▶ [Try it] The result should be every line in the data below that carries the string "foldl".

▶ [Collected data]
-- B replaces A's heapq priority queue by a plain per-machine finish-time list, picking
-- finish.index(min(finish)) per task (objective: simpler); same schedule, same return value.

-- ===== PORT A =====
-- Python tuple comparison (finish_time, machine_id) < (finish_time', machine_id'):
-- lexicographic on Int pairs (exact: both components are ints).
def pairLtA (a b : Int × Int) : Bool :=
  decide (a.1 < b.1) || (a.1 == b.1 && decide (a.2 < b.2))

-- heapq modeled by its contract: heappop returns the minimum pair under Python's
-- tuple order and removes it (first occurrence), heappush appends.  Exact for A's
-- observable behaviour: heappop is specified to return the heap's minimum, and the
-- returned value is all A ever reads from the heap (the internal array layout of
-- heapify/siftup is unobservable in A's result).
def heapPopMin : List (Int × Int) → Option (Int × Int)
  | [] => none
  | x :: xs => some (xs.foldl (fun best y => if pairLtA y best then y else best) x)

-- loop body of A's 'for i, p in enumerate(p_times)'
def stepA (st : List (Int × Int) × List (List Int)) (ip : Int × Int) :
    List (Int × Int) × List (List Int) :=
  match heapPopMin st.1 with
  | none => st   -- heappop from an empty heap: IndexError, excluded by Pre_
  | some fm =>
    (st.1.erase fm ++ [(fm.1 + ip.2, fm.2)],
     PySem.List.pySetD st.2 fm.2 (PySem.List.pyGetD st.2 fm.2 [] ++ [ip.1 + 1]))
---
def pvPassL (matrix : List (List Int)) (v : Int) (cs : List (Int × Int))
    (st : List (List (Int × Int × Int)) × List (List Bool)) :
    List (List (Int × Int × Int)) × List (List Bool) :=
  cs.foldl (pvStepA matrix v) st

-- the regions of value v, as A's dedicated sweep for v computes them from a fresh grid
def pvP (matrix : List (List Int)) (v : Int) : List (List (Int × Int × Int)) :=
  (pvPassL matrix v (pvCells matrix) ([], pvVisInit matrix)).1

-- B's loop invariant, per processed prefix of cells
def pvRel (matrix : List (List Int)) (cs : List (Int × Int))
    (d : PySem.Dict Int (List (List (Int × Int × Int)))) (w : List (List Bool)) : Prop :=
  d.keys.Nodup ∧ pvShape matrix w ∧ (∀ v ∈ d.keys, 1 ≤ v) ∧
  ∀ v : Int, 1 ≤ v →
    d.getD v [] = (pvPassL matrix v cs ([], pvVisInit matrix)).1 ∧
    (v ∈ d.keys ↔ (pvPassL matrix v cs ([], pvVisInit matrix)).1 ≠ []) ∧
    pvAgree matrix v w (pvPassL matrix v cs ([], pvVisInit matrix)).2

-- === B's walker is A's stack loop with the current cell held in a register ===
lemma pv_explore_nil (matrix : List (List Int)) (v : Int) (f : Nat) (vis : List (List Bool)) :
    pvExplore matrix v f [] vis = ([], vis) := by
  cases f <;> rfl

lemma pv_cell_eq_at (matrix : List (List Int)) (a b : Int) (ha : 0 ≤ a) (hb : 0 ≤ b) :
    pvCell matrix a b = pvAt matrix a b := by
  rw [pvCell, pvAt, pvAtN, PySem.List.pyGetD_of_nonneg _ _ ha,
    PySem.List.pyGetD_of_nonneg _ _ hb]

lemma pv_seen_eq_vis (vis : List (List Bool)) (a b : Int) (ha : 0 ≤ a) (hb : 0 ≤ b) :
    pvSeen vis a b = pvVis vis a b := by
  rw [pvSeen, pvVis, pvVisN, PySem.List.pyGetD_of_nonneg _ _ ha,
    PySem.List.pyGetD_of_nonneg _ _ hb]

▶ [Task response]
  | x :: xs => some (xs.foldl (fun best y => if pairLtA y best then y else best) x)
  cs.foldl (pvStepA matrix v) st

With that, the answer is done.